◆ Assignment: The line containing "-- rotating the" marks the end: output every line of the data up to it, and that line too, exactly as written.

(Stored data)
((

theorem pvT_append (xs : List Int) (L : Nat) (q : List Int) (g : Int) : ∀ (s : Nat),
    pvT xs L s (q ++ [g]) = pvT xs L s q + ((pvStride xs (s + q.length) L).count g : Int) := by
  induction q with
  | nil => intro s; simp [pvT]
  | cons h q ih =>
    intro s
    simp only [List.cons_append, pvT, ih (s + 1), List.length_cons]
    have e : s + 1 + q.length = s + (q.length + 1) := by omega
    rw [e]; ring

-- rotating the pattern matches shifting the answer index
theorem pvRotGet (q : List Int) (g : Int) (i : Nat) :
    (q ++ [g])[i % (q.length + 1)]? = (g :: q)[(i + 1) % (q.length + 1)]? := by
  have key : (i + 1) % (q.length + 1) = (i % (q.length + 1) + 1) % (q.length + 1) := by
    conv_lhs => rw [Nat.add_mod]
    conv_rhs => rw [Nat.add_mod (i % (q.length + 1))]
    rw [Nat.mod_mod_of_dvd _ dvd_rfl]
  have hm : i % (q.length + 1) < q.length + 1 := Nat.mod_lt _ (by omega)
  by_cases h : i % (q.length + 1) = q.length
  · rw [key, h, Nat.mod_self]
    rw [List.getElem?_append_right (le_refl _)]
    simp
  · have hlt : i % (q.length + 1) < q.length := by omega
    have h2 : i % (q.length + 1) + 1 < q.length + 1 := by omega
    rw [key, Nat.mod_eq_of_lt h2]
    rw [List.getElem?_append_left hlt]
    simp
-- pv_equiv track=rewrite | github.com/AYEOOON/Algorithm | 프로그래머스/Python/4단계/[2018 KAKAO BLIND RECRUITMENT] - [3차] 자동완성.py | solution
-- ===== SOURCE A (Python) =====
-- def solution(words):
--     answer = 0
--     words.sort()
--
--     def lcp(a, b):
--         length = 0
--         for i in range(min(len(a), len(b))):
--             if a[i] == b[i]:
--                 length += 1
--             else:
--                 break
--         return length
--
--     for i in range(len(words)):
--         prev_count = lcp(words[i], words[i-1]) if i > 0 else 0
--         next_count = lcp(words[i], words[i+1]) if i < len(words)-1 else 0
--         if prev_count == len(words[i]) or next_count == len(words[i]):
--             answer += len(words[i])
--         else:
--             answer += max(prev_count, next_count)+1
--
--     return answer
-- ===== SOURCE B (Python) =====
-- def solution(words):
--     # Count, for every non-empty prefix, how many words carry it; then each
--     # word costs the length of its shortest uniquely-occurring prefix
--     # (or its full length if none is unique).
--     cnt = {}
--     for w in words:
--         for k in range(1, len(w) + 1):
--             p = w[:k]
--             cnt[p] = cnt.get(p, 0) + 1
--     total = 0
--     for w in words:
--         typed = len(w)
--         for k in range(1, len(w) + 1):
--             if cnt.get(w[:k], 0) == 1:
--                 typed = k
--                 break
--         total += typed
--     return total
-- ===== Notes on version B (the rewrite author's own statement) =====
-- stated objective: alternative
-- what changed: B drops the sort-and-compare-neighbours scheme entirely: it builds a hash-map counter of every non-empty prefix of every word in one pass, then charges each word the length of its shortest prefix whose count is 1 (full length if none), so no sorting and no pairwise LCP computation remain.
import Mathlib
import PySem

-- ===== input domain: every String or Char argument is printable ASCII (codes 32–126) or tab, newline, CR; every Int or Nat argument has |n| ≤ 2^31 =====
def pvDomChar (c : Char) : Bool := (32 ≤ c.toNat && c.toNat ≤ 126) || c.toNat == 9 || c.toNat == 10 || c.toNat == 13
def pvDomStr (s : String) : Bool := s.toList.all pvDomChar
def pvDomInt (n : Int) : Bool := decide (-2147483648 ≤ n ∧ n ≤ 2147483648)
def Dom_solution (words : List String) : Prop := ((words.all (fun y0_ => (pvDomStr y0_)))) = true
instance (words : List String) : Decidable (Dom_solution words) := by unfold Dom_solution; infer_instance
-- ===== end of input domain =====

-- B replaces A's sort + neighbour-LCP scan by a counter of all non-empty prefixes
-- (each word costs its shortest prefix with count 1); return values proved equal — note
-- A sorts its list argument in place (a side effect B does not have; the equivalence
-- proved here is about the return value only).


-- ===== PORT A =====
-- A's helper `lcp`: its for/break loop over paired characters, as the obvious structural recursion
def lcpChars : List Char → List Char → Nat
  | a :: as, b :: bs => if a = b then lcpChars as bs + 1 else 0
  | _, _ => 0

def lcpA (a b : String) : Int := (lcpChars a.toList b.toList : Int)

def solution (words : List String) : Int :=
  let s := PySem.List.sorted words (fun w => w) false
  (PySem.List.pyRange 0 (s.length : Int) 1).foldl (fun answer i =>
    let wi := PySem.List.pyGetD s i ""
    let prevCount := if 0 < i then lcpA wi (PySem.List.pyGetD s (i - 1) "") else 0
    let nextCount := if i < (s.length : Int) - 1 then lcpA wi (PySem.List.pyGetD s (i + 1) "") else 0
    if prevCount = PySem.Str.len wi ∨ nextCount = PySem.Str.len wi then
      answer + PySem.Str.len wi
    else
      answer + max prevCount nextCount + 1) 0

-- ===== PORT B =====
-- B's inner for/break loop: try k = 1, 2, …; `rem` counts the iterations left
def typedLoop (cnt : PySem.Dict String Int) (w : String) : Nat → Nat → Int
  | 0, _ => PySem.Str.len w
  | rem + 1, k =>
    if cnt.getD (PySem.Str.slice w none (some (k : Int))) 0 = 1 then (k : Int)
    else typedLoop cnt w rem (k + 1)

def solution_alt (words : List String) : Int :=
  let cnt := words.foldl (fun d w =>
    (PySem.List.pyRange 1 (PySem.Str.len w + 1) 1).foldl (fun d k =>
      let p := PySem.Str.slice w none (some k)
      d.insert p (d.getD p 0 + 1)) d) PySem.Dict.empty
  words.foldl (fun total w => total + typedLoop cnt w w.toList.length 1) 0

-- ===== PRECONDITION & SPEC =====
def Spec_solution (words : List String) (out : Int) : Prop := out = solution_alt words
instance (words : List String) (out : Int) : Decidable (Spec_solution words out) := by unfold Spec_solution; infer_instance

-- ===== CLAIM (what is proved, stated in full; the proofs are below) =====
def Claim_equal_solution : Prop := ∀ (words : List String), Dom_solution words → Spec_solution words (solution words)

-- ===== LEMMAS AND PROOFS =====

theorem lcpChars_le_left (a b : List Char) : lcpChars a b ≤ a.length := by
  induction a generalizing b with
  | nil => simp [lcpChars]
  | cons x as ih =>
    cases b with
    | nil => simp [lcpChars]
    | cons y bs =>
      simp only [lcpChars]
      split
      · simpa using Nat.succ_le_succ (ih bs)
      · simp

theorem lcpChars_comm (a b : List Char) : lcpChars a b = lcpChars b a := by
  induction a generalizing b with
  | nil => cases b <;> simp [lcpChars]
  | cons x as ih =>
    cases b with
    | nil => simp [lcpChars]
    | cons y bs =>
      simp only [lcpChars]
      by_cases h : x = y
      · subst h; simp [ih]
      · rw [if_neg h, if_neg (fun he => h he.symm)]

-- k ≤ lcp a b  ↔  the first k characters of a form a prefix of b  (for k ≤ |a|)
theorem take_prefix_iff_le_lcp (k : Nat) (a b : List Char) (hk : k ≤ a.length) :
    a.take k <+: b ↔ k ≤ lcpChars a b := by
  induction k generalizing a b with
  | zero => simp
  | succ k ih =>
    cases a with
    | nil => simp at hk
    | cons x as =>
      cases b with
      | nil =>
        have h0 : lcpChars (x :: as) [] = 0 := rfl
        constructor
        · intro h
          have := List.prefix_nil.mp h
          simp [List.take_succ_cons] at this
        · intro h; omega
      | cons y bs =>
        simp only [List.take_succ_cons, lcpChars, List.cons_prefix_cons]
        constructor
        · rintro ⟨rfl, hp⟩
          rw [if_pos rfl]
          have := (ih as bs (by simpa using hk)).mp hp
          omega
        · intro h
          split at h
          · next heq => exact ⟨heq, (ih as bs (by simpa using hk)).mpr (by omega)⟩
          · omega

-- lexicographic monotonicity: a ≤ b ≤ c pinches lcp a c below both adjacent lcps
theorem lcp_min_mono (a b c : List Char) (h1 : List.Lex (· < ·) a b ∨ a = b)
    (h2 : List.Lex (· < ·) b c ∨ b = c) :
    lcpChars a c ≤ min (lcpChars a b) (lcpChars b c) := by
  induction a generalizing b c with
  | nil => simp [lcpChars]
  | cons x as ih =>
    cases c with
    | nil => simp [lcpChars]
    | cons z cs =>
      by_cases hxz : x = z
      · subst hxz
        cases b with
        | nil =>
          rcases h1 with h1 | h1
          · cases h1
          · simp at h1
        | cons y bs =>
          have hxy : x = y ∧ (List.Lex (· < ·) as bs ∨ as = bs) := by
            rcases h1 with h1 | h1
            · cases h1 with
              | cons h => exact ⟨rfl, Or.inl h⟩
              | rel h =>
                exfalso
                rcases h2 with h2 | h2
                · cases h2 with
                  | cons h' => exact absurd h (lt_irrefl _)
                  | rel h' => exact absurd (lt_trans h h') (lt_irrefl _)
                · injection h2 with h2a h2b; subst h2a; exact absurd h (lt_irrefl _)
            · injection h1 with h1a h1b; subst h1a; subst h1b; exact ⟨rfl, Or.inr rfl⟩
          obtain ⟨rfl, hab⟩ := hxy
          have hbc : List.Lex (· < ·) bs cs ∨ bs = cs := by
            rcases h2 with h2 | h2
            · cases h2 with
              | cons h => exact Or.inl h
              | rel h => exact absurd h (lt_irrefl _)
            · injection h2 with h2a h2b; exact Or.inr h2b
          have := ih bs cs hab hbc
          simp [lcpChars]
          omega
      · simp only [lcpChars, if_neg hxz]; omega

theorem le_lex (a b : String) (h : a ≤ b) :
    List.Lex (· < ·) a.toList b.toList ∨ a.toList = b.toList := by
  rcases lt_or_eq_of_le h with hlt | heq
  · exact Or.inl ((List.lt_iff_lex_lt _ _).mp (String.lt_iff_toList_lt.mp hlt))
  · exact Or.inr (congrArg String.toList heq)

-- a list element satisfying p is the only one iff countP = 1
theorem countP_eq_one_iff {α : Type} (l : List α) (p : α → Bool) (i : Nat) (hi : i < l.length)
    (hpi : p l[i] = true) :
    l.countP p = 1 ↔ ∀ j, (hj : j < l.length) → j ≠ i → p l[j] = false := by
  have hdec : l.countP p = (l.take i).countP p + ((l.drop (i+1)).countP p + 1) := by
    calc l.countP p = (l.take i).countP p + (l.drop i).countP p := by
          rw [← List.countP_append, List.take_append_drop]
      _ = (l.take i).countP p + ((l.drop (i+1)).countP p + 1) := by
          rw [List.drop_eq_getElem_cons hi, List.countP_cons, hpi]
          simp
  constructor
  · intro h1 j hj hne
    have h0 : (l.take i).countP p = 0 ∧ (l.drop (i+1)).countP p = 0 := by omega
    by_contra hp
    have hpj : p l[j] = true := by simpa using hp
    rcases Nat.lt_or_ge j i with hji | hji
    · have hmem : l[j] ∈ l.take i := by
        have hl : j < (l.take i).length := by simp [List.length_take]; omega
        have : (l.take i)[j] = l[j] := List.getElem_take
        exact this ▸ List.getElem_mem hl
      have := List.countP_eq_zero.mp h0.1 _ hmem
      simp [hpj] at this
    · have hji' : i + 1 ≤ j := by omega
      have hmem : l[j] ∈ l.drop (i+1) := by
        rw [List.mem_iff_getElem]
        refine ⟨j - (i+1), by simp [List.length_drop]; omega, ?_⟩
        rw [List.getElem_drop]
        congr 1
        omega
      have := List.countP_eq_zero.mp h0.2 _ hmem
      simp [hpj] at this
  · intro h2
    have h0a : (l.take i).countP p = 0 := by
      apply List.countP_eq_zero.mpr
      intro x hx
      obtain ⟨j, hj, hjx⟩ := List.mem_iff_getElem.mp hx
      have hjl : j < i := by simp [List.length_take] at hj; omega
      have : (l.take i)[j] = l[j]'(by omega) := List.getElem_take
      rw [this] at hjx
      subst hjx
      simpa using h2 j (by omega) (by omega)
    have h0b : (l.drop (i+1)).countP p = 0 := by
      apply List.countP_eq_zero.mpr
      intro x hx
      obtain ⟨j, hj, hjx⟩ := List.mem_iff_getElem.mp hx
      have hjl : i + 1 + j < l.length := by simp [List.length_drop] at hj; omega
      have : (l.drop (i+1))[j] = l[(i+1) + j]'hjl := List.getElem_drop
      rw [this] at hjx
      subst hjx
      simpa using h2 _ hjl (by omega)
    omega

))

◆ Exercise response:
theorem pvT_append (xs : List Int) (L : Nat) (q : List Int) (g : Int) : ∀ (s : Nat),
    pvT xs L s (q ++ [g]) = pvT xs L s q + ((pvStride xs (s + q.length) L).count g : Int) := by
  induction q with
  | nil => intro s; simp [pvT]
  | cons h q ih =>
    intro s
    simp only [List.cons_append, pvT, ih (s + 1), List.length_cons]
    have e : s + 1 + q.length = s + (q.length + 1) := by omega
    rw [e]; ring

-- rotating the pattern matches shifting the answer index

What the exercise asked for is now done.